How should you organize to manage transition and ongoing operations in an Cloud Computing-based service model? Is “service sourcing” destined to become a key competency in your organization? Will dramatic changes redefine the role of your IT organization, or will the continuing evolution away from custom development be sufficient? Will traditional internal application maintenance and support become obsolete? Can technology and service integration be outsourced, or will rapid integration become a core competency that distinguishes operational and technology leaders? This has several implications and challenges:

  • IT Organization. The IT organization must readjust itself to working and “interleaving” with an outside service provider. This can mean either that people will be re-assigned to more ‘core’ activities for the company, or they will leave. Support structures and how the help desk operates must be debugged, and changed so that users or customers are not disadvantaged by the transition to the new model.
  • Project Management. The way in which the IT organizations, and the business units that drive priorities in IT must change to accommodate the new Cloud Computing delivery model. Instead of making demands against internal resources, now it is necessary to work with partners, and this changes completely how the budget approval and planning process operates.
  • Business Processes. Finally, in order to make full use of the Cloud Computing provisioning of IT services, it is clear that many if not all business process must be changed, or at least modified, in order to adjust to the new model. For example, policies for handling sensitive data that is going to be stored and processed by the Cloud Computing must be worked out. Also, it is important to keep track of business processes over time to see if any significant potential for synergy or consolidation appears.

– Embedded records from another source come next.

-- pv_equiv track=rewrite | github.com/Nenakhov-Karim/UN_Prod | tokenization.py | search_entities_in_text
-- ===== SOURCE A (Python) =====
-- def search_entities_in_text(normalized_text, expanded_entity_map, original_entity_map, original_text):
--     max_iterations = 1000
--     tokens = []
--
--     for entity_type, entity_list in expanded_entity_map.items():
--         for entity in entity_list:
--             if not entity.strip():
--                 continue
--
--             entity_lower = entity.lower()
--             text_lower = normalized_text.lower()
--             start_idx = 0
--             iterations = 0
--
--             while iterations < max_iterations:
--                 iterations += 1
--                 pos = text_lower.find(entity_lower, start_idx)
--                 if pos == -1:
--                     break
--                 is_start = pos == 0 or not text_lower[pos - 1].isalnum()
--                 is_end = pos + len(entity_lower) == len(text_lower) or not text_lower[pos + len(entity_lower)].isalnum()
--
--                 if is_start and is_end:
--                     tokens.append((original_text[pos:pos + len(entity)], entity_type, pos))
--
--                 start_idx = pos + 1
--     return tokens
-- ===== SOURCE B (Python) =====
-- def search_entities_in_text(normalized_text, expanded_entity_map, original_entity_map, original_text):
--     max_occurrences = 1000
--     text_lower = normalized_text.lower()
--     n = len(text_lower)
--
--     def boundary_positions(pattern):
--         # first up to max_occurrences overlapping occurrence starts ...
--         positions = []
--         start = 0
--         while len(positions) < max_occurrences:
--             pos = text_lower.find(pattern, start)
--             if pos == -1:
--                 break
--             positions.append(pos)
--             start = pos + 1
--         # ... kept only where flanked by non-alphanumerics (or the text ends)
--         m = len(pattern)
--         return [p for p in positions
--                 if (p == 0 or not text_lower[p - 1].isalnum())
--                 and (p + m == n or not text_lower[p + m].isalnum())]
--
--     # occurrence table computed once per distinct lowercased pattern
--     patterns = {e.lower() for lst in expanded_entity_map.values()
--                 for e in lst if e.strip()}
--     table = {p: boundary_positions(p) for p in patterns}
--
--     tokens = []
--     for entity_type, entity_list in expanded_entity_map.items():
--         for entity in entity_list:
--             if not entity.strip():
--                 continue
--             tokens.extend((original_text[p:p + len(entity)], entity_type, p)
--                           for p in table[entity.lower()])
--     return tokens
-- ===== Notes on version B (the rewrite author's own statement) =====
-- stated objective: faster
-- what changed: B lowers the text once and precomputes, per DISTINCT lowercased entity, the boundary-valid occurrence positions into a table (collect occurrences, then filter boundaries), then assembles the token list from table lookups, instead of A's per-entity loop that re-lowers the whole text and interleaves find, boundary test and append.
import Mathlib
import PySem

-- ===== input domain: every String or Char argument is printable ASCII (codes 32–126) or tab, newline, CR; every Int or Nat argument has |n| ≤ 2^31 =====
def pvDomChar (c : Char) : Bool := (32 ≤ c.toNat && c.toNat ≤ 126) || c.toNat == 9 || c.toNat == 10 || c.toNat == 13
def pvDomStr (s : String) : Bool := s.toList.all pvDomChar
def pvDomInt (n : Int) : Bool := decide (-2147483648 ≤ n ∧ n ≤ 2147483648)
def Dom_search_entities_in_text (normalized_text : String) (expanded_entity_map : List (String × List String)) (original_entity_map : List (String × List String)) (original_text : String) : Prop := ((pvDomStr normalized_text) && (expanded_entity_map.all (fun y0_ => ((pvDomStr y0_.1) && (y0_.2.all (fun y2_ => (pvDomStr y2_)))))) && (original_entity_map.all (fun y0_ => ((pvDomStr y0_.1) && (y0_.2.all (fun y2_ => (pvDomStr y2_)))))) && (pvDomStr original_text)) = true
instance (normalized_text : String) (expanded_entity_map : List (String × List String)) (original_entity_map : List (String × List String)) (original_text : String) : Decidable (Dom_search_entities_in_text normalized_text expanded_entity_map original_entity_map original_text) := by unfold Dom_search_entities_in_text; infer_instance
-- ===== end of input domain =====

-- B lowers the text once, computes the boundary-valid occurrence positions once per DISTINCT
-- lowercased entity into a table (collect-then-filter), then assembles the token list from the
-- table — versus A's per-entity interleaved find/test loop; constant-factor faster.

-- ===== PORT A =====
-- A's inner `while iterations < 1000` loop: state (fuel, start_idx, tokens);
-- `text_lower[pos-1]` / `[pos+len]` are only reached in range (short-circuit `or`), so pyGetD is exact.
def pvFindLoopA (tl el : List Char) (entity et ot : String) : Nat → Int → List (String × String × Int) → List (String × String × Int)
  | 0, _, toks => toks
  | fuel+1, start_idx, toks =>
    let pos := PySem.Chars.findFrom tl el start_idx
    if pos = -1 then toks
    else
      let is_start := (pos == 0) || !(PySem.Str.isalnum (PySem.List.pyGetD tl (pos - 1) ' '))
      let is_end := (pos + (el.length : Int) == (tl.length : Int)) || !(PySem.Str.isalnum (PySem.List.pyGetD tl (pos + (el.length : Int)) ' '))
      let toks' := if is_start && is_end then toks ++ [(PySem.Str.slice ot (some pos) (some (pos + (entity.toList.length : Int))), et, pos)] else toks
      pvFindLoopA tl el entity et ot fuel (pos + 1) toks'

def search_entities_in_text (normalized_text : String) (expanded_entity_map : List (String × List String)) (original_entity_map : List (String × List String)) (original_text : String) : List (String × String × Int) :=
  expanded_entity_map.foldl (fun toks pr =>
    pr.2.foldl (fun toks entity =>
      if PySem.Chars.strip entity.toList = [] then toks
      else pvFindLoopA (PySem.Chars.lower normalized_text.toList) (PySem.Chars.lower entity.toList) entity pr.1 original_text 1000 0 toks) toks) []

-- ===== PORT B =====
-- Source B's inner `while len(positions) < 1000` loop: fuel = remaining capacity, consumed per append
def pvOccLoop (tl el : List Char) : Nat → Int → List Int → List Int
  | 0, _, ps => ps
  | cap+1, start, ps =>
    let pos := PySem.Chars.findFrom tl el start
    if pos = -1 then ps
    else pvOccLoop tl el cap (pos + 1) (ps ++ [pos])

-- the comprehension condition of Source B's boundary filter
def pvBnd (tl el : List Char) (p : Int) : Bool :=
  ((p == 0) || !(PySem.Str.isalnum (PySem.List.pyGetD tl (p - 1) ' '))) &&
  ((p + (el.length : Int) == (tl.length : Int)) || !(PySem.Str.isalnum (PySem.List.pyGetD tl (p + (el.length : Int)) ' ')))

def pvBoundaryPositions (tl el : List Char) : List Int :=
  (pvOccLoop tl el 1000 0 []).filter (pvBnd tl el)

-- one token of Source B's `tokens.extend(...)` generator
def pvTok (ot entity et : String) (p : Int) : String × String × Int :=
  (PySem.Str.slice ot (some p) (some (p + (entity.toList.length : Int))), et, p)

def search_entities_in_text_alt (normalized_text : String) (expanded_entity_map : List (String × List String)) (original_entity_map : List (String × List String)) (original_text : String) : List (String × String × Int) :=
  let tl := PySem.Chars.lower normalized_text.toList
  let patterns : List (List Char) := PySem.Set.ofList
    (expanded_entity_map.flatMap (fun pr =>
      (pr.2.filter (fun e => ¬ PySem.Chars.strip e.toList = [])).map (fun e => PySem.Chars.lower e.toList)))
  let table := PySem.Dict.ofList (patterns.map (fun p => (p, pvBoundaryPositions tl p)))
  expanded_entity_map.foldl (fun toks pr =>
    pr.2.foldl (fun toks entity =>
      if PySem.Chars.strip entity.toList = [] then toks
      else toks ++ (table.getD (PySem.Chars.lower entity.toList) []).map (pvTok original_text entity pr.1)) toks) []

-- ===== PRECONDITION & SPEC =====
def Spec_search_entities_in_text (normalized_text : String) (expanded_entity_map : List (String × List String)) (original_entity_map : List (String × List String)) (original_text : String) (out : List (String × String × Int)) : Prop := out = search_entities_in_text_alt normalized_text expanded_entity_map original_entity_map original_text
instance (normalized_text : String) (expanded_entity_map : List (String × List String)) (original_entity_map : List (String × List String)) (original_text : String) (out : List (String × String × Int)) : Decidable (Spec_search_entities_in_text normalized_text expanded_entity_map original_entity_map original_text out) := by unfold Spec_search_entities_in_text; infer_instance

-- ===== CLAIM (what is proved, stated in full; the proofs are below) =====
def Claim_equal_search_entities_in_text : Prop := ∀ (normalized_text : String) (expanded_entity_map : List (String × List String)) (original_entity_map : List (String × List String)) (original_text : String), Dom_search_entities_in_text normalized_text expanded_entity_map original_entity_map original_text → Spec_search_entities_in_text normalized_text expanded_entity_map original_entity_map original_text (search_entities_in_text normalized_text expanded_entity_map original_entity_map original_text)

-- ===== LEMMAS AND PROOFS =====

-- B's occurrence loop: the accumulator factors out
lemma pvOccLoop_acc (tl el : List Char) (cap : Nat) : ∀ (s : Int) (ps : List Int),
    pvOccLoop tl el cap s ps = ps ++ pvOccLoop tl el cap s [] := by
  induction cap with
  | zero => intro s ps; simp [pvOccLoop]
  | succ n ih =>
    intro s ps
    simp only [pvOccLoop]
    by_cases h : PySem.Chars.findFrom tl el s = -1
    · simp [h]
    · simp only [h]
      rw [ih (PySem.Chars.findFrom tl el s + 1) (ps ++ [PySem.Chars.findFrom tl el s]),
          ih (PySem.Chars.findFrom tl el s + 1) ([] ++ [PySem.Chars.findFrom tl el s])]
      simp

-- A's interleaved loop = collect positions, filter boundaries, map to tokens
lemma pvFindLoopA_eq (tl el : List Char) (entity et ot : String) (fuel : Nat) :
    ∀ (start : Int) (toks : List (String × String × Int)),
    pvFindLoopA tl el entity et ot fuel start toks
      = toks ++ ((pvOccLoop tl el fuel start []).filter (pvBnd tl el)).map (pvTok ot entity et) := by
  induction fuel with
  | zero => intro s toks; simp [pvFindLoopA, pvOccLoop]
  | succ n ih =>
    intro s toks
    simp only [pvFindLoopA, pvOccLoop]
    by_cases h : PySem.Chars.findFrom tl el s = -1
    · simp [h]
    · simp only [h]
      simp only [List.nil_append]
      rw [ih, pvOccLoop_acc tl el n (PySem.Chars.findFrom tl el s + 1) [PySem.Chars.findFrom tl el s]]
      have hbnd : (((PySem.Chars.findFrom tl el s == 0) || !(PySem.Str.isalnum (PySem.List.pyGetD tl (PySem.Chars.findFrom tl el s - 1) ' '))) &&
          ((PySem.Chars.findFrom tl el s + (el.length : Int) == (tl.length : Int)) || !(PySem.Str.isalnum (PySem.List.pyGetD tl (PySem.Chars.findFrom tl el s + (el.length : Int)) ' '))))
          = pvBnd tl el (PySem.Chars.findFrom tl el s) := rfl
      rw [hbnd]
      by_cases hb : pvBnd tl el (PySem.Chars.findFrom tl el s) = true
      · simp [hb, pvTok]
      · simp [hb, pvTok]

-- the table built by B answers `pvBoundaryPositions` on every pattern it contains
lemma pvTable_getD (tl : List Char) (patterns : List (List Char)) (hnd : patterns.Nodup)
    {p : List Char} (hp : p ∈ patterns) :
    (PySem.Dict.ofList (patterns.map (fun q => (q, pvBoundaryPositions tl q)))).getD p []
      = pvBoundaryPositions tl p := by
  have hitems : (PySem.Dict.ofList (patterns.map (fun q => (q, pvBoundaryPositions tl q)))).items
      = patterns.map (fun q => (q, pvBoundaryPositions tl q)) := by
    show (PySem.Dict.empty.update (patterns.map (fun q => (q, pvBoundaryPositions tl q)))).items = _
    unfold PySem.Dict.update
    rw [List.foldl_map]
    rw [PySem.Dict.items_foldl_insert_fresh patterns (fun q => q) (fun q => pvBoundaryPositions tl q)
        PySem.Dict.empty (fun a _ => PySem.Dict.contains_empty a) (by simpa using hnd)]
    simp [PySem.Dict.empty]
  apply PySem.Dict.getD_of_mem_items
  · rw [hitems]
    exact List.mem_map.mpr ⟨p, hp, rfl⟩
  · show ((PySem.Dict.ofList _).items.map Prod.fst).Nodup
    rw [hitems]
    simpa [List.map_map, Function.comp_def] using hnd

-- ===== VERDICT (by name: the statement is the Claim_ definition above) =====
theorem search_entities_in_text_spec : Claim_equal_search_entities_in_text := by
  intro nt em om ot _
  unfold Spec_search_entities_in_text search_entities_in_text search_entities_in_text_alt
  apply PySem.List.foldl_congr_mem
  intro acc pr hpr
  apply PySem.List.foldl_congr_mem
  intro acc' e he
  by_cases hs : PySem.Chars.strip e.toList = []
  · simp [hs]
  · simp only [if_neg hs]
    rw [pvFindLoopA_eq]
    congr 1
    rw [pvTable_getD (PySem.Chars.lower nt.toList) _ (PySem.Set.nodup_ofList _)]
    · rfl
    · rw [PySem.Set.mem_ofList]
      exact List.mem_flatMap.mpr ⟨pr, hpr,
        List.mem_map.mpr ⟨e, List.mem_filter.mpr ⟨he, by simpa using hs⟩, rfl⟩⟩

In summary, the Why-What-Who-How framework for choosing Cloud Computing starts with the large “macro” forces that are shaping the utilization of IT in the organization, then narrows down the options by first understanding the scope of what is required. After that is determined, the nature of the required application set determines the general type of Cloud Computing to choose. After that, pro forma cost estimations are made to establish a base line for cost and expenditure that is a point of comparison for the Cloud Computing model. Cloud Computing are then selected on a variety of both financial and non-financial data, and contracts, including SLAs are negotiated and registered. After that, still the organization faces a serious amount of work in adapting to the new provisioning model.